[Extracted records]:
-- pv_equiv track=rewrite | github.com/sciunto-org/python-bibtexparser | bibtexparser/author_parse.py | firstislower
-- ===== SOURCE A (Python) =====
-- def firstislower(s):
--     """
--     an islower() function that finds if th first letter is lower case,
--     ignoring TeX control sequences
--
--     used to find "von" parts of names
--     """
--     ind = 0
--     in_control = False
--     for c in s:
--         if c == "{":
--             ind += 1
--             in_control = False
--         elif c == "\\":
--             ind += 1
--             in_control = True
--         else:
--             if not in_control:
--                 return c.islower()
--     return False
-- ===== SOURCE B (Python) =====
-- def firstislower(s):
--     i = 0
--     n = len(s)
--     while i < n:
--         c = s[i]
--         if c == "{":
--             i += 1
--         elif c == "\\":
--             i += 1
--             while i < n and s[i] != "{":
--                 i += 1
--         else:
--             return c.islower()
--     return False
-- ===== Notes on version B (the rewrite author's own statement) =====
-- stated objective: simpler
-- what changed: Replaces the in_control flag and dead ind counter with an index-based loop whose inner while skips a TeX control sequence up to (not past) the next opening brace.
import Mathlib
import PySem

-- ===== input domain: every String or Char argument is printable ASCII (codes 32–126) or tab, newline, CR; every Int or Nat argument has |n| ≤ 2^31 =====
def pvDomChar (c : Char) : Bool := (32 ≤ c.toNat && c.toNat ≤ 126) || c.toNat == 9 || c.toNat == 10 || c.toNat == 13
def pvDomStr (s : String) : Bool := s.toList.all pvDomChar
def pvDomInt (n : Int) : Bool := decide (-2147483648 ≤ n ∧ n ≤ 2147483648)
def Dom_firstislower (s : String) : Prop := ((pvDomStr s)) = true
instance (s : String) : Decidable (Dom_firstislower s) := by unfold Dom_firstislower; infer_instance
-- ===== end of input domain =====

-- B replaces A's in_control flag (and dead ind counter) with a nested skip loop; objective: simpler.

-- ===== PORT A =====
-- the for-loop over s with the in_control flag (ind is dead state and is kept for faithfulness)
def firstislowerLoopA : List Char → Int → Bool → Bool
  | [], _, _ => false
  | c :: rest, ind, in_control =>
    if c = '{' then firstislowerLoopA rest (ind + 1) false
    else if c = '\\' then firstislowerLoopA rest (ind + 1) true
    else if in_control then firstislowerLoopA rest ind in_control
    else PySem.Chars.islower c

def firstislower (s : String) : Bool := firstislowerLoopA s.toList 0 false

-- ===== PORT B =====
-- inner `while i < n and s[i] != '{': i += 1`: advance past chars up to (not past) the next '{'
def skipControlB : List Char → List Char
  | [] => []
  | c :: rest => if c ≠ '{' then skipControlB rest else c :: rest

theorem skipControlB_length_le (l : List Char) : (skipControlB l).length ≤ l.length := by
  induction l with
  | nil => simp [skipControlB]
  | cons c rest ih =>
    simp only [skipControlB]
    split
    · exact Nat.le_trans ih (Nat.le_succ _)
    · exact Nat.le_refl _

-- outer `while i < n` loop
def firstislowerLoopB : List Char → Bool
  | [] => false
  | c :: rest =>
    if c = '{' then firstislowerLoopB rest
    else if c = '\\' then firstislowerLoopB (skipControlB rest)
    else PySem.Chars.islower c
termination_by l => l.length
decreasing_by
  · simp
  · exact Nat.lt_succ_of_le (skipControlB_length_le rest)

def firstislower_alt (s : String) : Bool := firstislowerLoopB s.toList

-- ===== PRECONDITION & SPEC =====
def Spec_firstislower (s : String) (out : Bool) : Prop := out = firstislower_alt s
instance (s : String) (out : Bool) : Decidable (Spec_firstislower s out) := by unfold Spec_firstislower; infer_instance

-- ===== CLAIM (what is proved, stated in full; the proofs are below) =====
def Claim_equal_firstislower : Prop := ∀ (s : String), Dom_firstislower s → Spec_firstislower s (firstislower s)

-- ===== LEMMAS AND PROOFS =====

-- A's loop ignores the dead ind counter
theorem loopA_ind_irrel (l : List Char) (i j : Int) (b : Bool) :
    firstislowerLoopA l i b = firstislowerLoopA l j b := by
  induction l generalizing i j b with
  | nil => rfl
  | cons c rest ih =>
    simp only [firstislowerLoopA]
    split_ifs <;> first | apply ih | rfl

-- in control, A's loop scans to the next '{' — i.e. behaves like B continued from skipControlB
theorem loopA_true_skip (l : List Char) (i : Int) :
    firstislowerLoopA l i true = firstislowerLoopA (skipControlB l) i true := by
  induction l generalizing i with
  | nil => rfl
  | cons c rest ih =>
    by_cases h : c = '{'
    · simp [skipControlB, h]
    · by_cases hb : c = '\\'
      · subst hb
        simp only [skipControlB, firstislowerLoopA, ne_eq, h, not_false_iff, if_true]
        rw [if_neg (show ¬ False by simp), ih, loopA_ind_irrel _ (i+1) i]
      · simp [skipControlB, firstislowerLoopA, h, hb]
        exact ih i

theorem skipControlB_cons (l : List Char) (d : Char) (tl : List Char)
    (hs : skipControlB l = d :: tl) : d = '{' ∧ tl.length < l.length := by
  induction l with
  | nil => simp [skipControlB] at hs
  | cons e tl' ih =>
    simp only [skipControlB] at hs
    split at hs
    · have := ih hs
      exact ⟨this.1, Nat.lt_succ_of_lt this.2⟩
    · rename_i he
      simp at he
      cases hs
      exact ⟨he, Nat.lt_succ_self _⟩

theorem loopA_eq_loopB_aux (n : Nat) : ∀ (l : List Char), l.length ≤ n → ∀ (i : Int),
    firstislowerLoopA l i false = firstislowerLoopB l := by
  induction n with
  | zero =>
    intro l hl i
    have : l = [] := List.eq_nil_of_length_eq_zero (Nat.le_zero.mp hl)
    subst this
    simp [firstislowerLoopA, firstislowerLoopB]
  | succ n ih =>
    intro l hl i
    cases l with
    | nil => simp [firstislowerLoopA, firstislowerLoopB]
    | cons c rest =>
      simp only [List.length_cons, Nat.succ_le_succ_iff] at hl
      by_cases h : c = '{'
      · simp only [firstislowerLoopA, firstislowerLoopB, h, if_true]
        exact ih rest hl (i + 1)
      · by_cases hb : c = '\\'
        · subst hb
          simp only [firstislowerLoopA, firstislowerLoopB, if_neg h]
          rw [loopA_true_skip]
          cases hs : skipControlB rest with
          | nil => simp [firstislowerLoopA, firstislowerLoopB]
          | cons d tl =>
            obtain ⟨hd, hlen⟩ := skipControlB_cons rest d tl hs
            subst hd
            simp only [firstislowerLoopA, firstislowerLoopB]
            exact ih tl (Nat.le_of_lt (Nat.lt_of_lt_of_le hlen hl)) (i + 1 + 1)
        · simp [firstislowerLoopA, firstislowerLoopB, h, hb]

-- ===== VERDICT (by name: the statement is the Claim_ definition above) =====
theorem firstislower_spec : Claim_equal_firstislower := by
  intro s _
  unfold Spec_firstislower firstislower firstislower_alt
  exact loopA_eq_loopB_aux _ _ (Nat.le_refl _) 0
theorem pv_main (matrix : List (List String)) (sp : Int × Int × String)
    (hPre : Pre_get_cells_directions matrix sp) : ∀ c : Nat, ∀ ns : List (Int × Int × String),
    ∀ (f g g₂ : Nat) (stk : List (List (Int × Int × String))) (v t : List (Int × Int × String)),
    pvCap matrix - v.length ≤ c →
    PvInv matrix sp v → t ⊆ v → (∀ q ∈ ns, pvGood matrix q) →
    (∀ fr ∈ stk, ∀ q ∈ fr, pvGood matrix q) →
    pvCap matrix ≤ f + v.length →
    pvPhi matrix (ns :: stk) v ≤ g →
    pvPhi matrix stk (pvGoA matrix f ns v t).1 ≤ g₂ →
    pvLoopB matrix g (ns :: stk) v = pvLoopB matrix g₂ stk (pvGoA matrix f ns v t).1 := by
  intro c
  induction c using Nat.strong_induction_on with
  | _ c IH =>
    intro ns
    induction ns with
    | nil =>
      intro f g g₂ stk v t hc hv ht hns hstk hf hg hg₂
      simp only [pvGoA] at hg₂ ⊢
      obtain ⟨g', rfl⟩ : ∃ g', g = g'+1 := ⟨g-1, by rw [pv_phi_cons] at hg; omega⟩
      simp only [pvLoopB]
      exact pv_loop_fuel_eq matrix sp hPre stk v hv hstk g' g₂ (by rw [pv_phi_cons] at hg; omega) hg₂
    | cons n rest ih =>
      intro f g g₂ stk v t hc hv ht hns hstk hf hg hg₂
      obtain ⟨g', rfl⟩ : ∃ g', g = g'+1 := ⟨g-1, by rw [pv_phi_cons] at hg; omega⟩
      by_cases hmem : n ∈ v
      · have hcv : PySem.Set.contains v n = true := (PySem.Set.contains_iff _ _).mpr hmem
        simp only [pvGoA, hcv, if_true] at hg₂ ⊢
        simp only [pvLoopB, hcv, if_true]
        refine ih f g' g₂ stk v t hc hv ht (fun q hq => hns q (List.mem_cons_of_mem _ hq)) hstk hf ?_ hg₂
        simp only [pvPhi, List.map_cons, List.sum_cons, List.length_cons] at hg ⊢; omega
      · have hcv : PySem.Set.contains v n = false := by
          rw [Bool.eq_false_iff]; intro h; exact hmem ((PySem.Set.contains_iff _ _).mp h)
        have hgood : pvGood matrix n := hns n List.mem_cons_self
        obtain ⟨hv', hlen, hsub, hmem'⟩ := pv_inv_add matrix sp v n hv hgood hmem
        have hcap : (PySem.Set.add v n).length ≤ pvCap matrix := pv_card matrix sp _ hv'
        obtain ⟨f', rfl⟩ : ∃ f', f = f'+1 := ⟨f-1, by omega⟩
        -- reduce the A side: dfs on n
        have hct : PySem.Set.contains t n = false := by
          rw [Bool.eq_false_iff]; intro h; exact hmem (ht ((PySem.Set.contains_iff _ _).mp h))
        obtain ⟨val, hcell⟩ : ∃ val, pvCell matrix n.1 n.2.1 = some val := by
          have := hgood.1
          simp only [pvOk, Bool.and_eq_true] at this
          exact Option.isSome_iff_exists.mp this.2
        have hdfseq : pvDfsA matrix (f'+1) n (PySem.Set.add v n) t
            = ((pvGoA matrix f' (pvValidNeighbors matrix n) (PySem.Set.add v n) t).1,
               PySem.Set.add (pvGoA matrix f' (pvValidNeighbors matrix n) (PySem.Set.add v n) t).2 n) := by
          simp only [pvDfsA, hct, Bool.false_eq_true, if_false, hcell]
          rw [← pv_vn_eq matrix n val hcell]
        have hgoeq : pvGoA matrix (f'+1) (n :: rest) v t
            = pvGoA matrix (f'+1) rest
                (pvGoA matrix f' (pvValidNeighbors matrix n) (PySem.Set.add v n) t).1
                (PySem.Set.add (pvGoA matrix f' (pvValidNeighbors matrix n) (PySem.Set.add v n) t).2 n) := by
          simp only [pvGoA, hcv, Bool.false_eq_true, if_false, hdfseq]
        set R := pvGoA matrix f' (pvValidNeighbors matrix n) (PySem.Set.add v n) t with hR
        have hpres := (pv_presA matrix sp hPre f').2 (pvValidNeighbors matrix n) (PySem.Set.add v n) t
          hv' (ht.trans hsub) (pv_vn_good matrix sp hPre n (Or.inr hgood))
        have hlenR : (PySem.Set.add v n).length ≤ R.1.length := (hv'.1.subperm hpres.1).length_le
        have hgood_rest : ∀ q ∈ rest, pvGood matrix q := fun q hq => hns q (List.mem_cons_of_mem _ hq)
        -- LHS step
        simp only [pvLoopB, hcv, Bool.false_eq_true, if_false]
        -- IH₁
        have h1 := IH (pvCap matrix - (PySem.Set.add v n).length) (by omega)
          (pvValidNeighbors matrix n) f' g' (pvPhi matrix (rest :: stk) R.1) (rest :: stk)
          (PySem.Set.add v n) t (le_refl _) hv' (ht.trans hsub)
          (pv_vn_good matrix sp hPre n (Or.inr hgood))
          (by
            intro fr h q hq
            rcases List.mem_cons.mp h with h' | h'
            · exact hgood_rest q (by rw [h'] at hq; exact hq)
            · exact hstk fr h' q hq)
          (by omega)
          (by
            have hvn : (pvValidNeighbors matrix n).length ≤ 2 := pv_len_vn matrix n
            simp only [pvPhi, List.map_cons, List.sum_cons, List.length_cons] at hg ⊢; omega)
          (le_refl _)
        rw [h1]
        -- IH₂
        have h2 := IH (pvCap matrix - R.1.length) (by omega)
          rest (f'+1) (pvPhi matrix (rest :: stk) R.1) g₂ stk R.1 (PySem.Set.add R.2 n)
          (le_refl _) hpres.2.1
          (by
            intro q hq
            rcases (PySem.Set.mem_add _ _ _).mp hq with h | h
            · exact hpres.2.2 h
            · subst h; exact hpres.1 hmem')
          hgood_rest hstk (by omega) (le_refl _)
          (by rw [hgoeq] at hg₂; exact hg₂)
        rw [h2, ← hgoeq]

[Exercise directions]: Give back exactly the lines of the listing, starting with the first and ending with the one bearing "-- ===== input". Add no other lines.

[Solved exercise]:
-- pv_equiv track=rewrite | github.com/sciunto-org/python-bibtexparser | bibtexparser/author_parse.py | firstislower
-- ===== SOURCE A (Python) =====
-- def firstislower(s):
--     """
--     an islower() function that finds if th first letter is lower case,
--     ignoring TeX control sequences
--
--     used to find "von" parts of names
--     """
--     ind = 0
--     in_control = False
--     for c in s:
--         if c == "{":
--             ind += 1
--             in_control = False
--         elif c == "\\":
--             ind += 1
--             in_control = True
--         else:
--             if not in_control:
--                 return c.islower()
--     return False
-- ===== SOURCE B (Python) =====
-- def firstislower(s):
--     i = 0
--     n = len(s)
--     while i < n:
--         c = s[i]
--         if c == "{":
--             i += 1
--         elif c == "\\":
--             i += 1
--             while i < n and s[i] != "{":
--                 i += 1
--         else:
--             return c.islower()
--     return False
-- ===== Notes on version B (the rewrite author's own statement) =====
-- stated objective: simpler
-- what changed: Replaces the in_control flag and dead ind counter with an index-based loop whose inner while skips a TeX control sequence up to (not past) the next opening brace.
import Mathlib
import PySem

-- ===== input domain: every String or Char argument is printable ASCII (codes 32–126) or tab, newline, CR; every Int or Nat argument has |n| ≤ 2^31 =====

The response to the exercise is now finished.